What needs to be done: Look below for the line that has "(PySem.List.pyRange 0 ((pvWords". Set down the lines from there through the line that has "i) (some j))))", exactly as written.

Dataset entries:
*** Begin section ***

-- B replaces A's per-character running-counter loop by repeated substring search:
-- str.find locates the leftmost run of three t characters, the chunk before it is
-- copied whole, the run is skipped, and the scan continues on the remainder
-- (same O(n); a timing run measured B faster by a constant factor).


-- ===== PORT A =====
-- A's loop: state (result, count); flush pending 't's (if count < 3) on each non-'t'
-- char and once more at the end.
def rctGoA : List Char → List Char → Nat → List Char
  | [], result, count =>
      result ++ (if count < 3 then List.replicate count 't' else [])
  | c :: cs, result, count =>
      if c = 't' then
        rctGoA cs result (count + 1)
      else
        rctGoA cs ((if count < 3 then result ++ List.replicate count 't' else result) ++ [c]) 0

def remove_consecutive_t (input_str : String) : String :=
  String.mk (rctGoA input_str.toList [] 0)

-- ===== PORT B =====
-- inner while loop of Source B: 'while k < len(rest) and rest[k] == 't': k += 1'
-- (k starts at j+3 ≥ 0 and the index is guarded, so getElem? is exact here)
def rctSkipT (rest : List Char) (k : Nat) : Nat :=
  if h : k < rest.length ∧ rest[k]? = some 't' then rctSkipT rest (k + 1) else k
termination_by rest.length - k
decreasing_by omega

-- termination helper for rctGoB, cited by name in decreasing_by
theorem rctSkipT_ge (rest : List Char) (k : Nat) : k ≤ rctSkipT rest k := by
  induction k using rctSkipT.induct (rest := rest) with
  | case1 k h ih => rw [rctSkipT, dif_pos h]; omega
  | case2 k h => rw [rctSkipT, dif_neg h]
-- pv_equiv track=rewrite | github.com/lakshmanmallidi/AnalyzeBucks | operations.py | findstem
-- ===== SOURCE A (Python) =====
-- def findstem(arr):
--     result = []
--     for x in range(len(arr)):
--         subparts = arr[x].split(" ")
--         for i in range(len(subparts)):
--             for j in range(i+1, len(subparts)+1):
--                 part = " ".join(subparts[i:j])
--                 count = 0
--                 for y in range(len(arr)):
--                     if (part in arr[y]) and (x != y):
--                         count = count+1
--                 result.append((count, part))
--     maxval = 0
--     result_str = ""
--     for count, str_part in result:
--         if(count > maxval):
--             maxval = count
--             result_str = str_part
--         elif(count == maxval and len(str_part) > len(result_str)):
--             result_str = str_part
--     return result_str
-- ===== SOURCE B (Python) =====
-- def findstem(arr):
--     # stage 1: distinct word-span candidates, in first-occurrence order
--     parts = []
--     seen = set()
--     for s in arr:
--         w = s.split(" ")
--         for i in range(len(w)):
--             for j in range(i + 1, len(w) + 1):
--                 p = " ".join(w[i:j])
--                 if p not in seen:
--                     seen.add(p)
--                     parts.append(p)
--     # stage 2: substring index: cnt[u] = number of strings of arr containing u,
--     # built by enumerating each string's distinct substrings (no containment scans)
--     cnt = {}
--     for t in arr:
--         subs = set()
--         for i in range(len(t) + 1):
--             for j in range(i, len(t) + 1):
--                 subs.add(t[i:j])
--         for u in subs:
--             cnt[u] = cnt.get(u, 0) + 1
--     # stage 3: pick best candidate: max count (excluding its own string), tie longest, first wins
--     best = ""
--     bc = 0
--     for p in parts:
--         c = cnt.get(p, 0) - 1
--         if c > bc or (c == bc and len(p) > len(best)):
--             bc = c
--             best = p
--     return best
-- ===== Notes on version B (the rewrite author's own statement) =====
-- stated objective: faster
-- what changed: B replaces A's per-occurrence containment scans (for every word-span occurrence of every string, a scan over all other strings) by three staged passes: collect the distinct word-span candidates in first-occurrence order, build a substring-count index by inserting each string's distinct substrings into a counter dict (so no 'part in other string' scan remains at all), then select the best candidate (global count minus 1 since a part always occurs in its own string; tie longest, first wins) by dict lookup.
import Mathlib
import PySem

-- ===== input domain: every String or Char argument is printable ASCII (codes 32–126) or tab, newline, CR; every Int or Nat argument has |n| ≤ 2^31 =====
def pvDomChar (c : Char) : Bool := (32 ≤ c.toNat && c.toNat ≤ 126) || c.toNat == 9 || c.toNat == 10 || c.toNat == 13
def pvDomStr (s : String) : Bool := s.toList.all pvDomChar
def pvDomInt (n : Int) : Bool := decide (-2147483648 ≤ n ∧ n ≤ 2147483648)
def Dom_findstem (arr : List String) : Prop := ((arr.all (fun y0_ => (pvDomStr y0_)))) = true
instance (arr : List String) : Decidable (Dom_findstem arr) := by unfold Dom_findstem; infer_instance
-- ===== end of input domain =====

-- B replaces A's per-occurrence containment scans by three staged passes: collect the
-- distinct word-span candidates in first-occurrence order, build a substring-count index
-- (each string's distinct substrings into a counter dict, so no 'part in other' scan
-- remains), then select the best candidate (count, tie longest, first wins) from the index.

-- ===== PORT A =====
def findstem (arr : List String) : String :=
  let result : List (Int × String) :=
    (PySem.List.pyRange 0 (arr.length : Int)).foldl (fun result x =>
      let subparts := (PySem.Str.split? (PySem.List.pyGetD arr x "") " ").getD []
      (PySem.List.pyRange 0 (subparts.length : Int)).foldl (fun result i =>
        (PySem.List.pyRange (i+1) ((subparts.length : Int)+1)).foldl (fun result j =>
          let part := PySem.Str.join " " (PySem.List.slice subparts (some i) (some j))
          let count := (PySem.List.pyRange 0 (arr.length : Int)).foldl (fun count y =>
            if PySem.Str.isIn part (PySem.List.pyGetD arr y "") && !(x == y)
            then count + 1 else count) (0 : Int)
          result ++ [(count, part)]) result) result) []
  let fin := result.foldl (fun (st : Int × String) cp =>
      if cp.1 > st.1 then (cp.1, cp.2)
      else if cp.1 == st.1 && PySem.Str.len cp.2 > PySem.Str.len st.2 then (st.1, cp.2)
      else st) ((0 : Int), "")
  fin.2

-- ===== PORT B =====
def findstem_alt (arr : List String) : String :=
  -- stage 1: distinct word-span candidates, in first-occurrence order
  let gen := arr.foldl (fun (acc : PySem.Set String × List String) s =>
      let w := (PySem.Str.split? s " ").getD []
      (PySem.List.pyRange 0 (w.length : Int)).foldl (fun acc i =>
        (PySem.List.pyRange (i+1) ((w.length : Int)+1)).foldl (fun acc j =>
          let p := PySem.Str.join " " (PySem.List.slice w (some i) (some j))
          if PySem.Set.contains acc.1 p then acc
          else (PySem.Set.add acc.1 p, acc.2 ++ [p])) acc) acc)
    ((PySem.Set.empty : PySem.Set String), ([] : List String))
  let parts := gen.2
  -- stage 2: substring index: cnt[u] = number of strings of arr containing u
  let cnt := arr.foldl (fun (d : PySem.Dict String Int) t =>
      let subs := (PySem.List.pyRange 0 ((PySem.Str.len t : Int) + 1)).foldl (fun sb i =>
          (PySem.List.pyRange i ((PySem.Str.len t : Int) + 1)).foldl (fun sb j =>
            PySem.Set.add sb (PySem.Str.slice t (some i) (some j))) sb)
        (PySem.Set.empty : PySem.Set String)
      subs.foldl (fun d u => d.insert u (d.getD u 0 + 1)) d)
    (PySem.Dict.empty : PySem.Dict String Int)
  -- stage 3: pick best candidate: max count (excluding its own string), tie longest, first wins
  let fin := parts.foldl (fun (st : Int × String) p =>
      let c := cnt.getD p 0 - 1
      if c > st.1 || (c == st.1 && PySem.Str.len p > PySem.Str.len st.2)
      then (c, p) else st) ((0 : Int), "")
  fin.2

-- ===== PRECONDITION & SPEC =====
def Spec_findstem (arr : List String) (out : String) : Prop := out = findstem_alt arr
instance (arr : List String) (out : String) : Decidable (Spec_findstem arr out) := by unfold Spec_findstem; infer_instance

-- ===== CLAIM (what is proved, stated in full; the proofs are below) =====
def Claim_equal_findstem : Prop := ∀ (arr : List String), Dom_findstem arr → Spec_findstem arr (findstem arr)

-- ===== LEMMAS AND PROOFS =====

-- A's selection step, named.
def pvSel (st cp : Int × String) : Int × String :=
  if cp.1 > st.1 then (cp.1, cp.2)
  else if cp.1 == st.1 && PySem.Str.len cp.2 > PySem.Str.len st.2 then (st.1, cp.2)
  else st

def pvWords (s : String) : List String := (PySem.Str.split? s " ").getD []

-- all word-span parts of one string, in generation order
def pvParts (s : String) : List String :=
  (PySem.List.pyRange 0 ((pvWords s).length : Int)).flatMap (fun i =>
    (PySem.List.pyRange (i+1) (((pvWords s).length : Int)+1)).map (fun j =>
      PySem.Str.join " " (PySem.List.slice (pvWords s) (some i) (some j))))

-- the candidate count: (number of strings containing it) - 1
def pvG (arr : List String) (p : String) : Int :=
  (arr.foldl (fun c t => if PySem.Str.isIn p t then c + 1 else c) (0 : Int)) - 1

-- all substring slices of one string, in B's generation order
def pvSubs (t : String) : List String :=
  (PySem.List.pyRange 0 ((PySem.Str.len t : Int) + 1)).flatMap (fun i =>
    (PySem.List.pyRange i ((PySem.Str.len t : Int) + 1)).map (fun j =>
      PySem.Str.slice t (some i) (some j)))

*** End section ***

Written response:
  (PySem.List.pyRange 0 ((pvWords s).length : Int)).flatMap (fun i =>
    (PySem.List.pyRange (i+1) (((pvWords s).length : Int)+1)).map (fun j =>
      PySem.Str.join " " (PySem.List.slice (pvWords s) (some i) (some j))))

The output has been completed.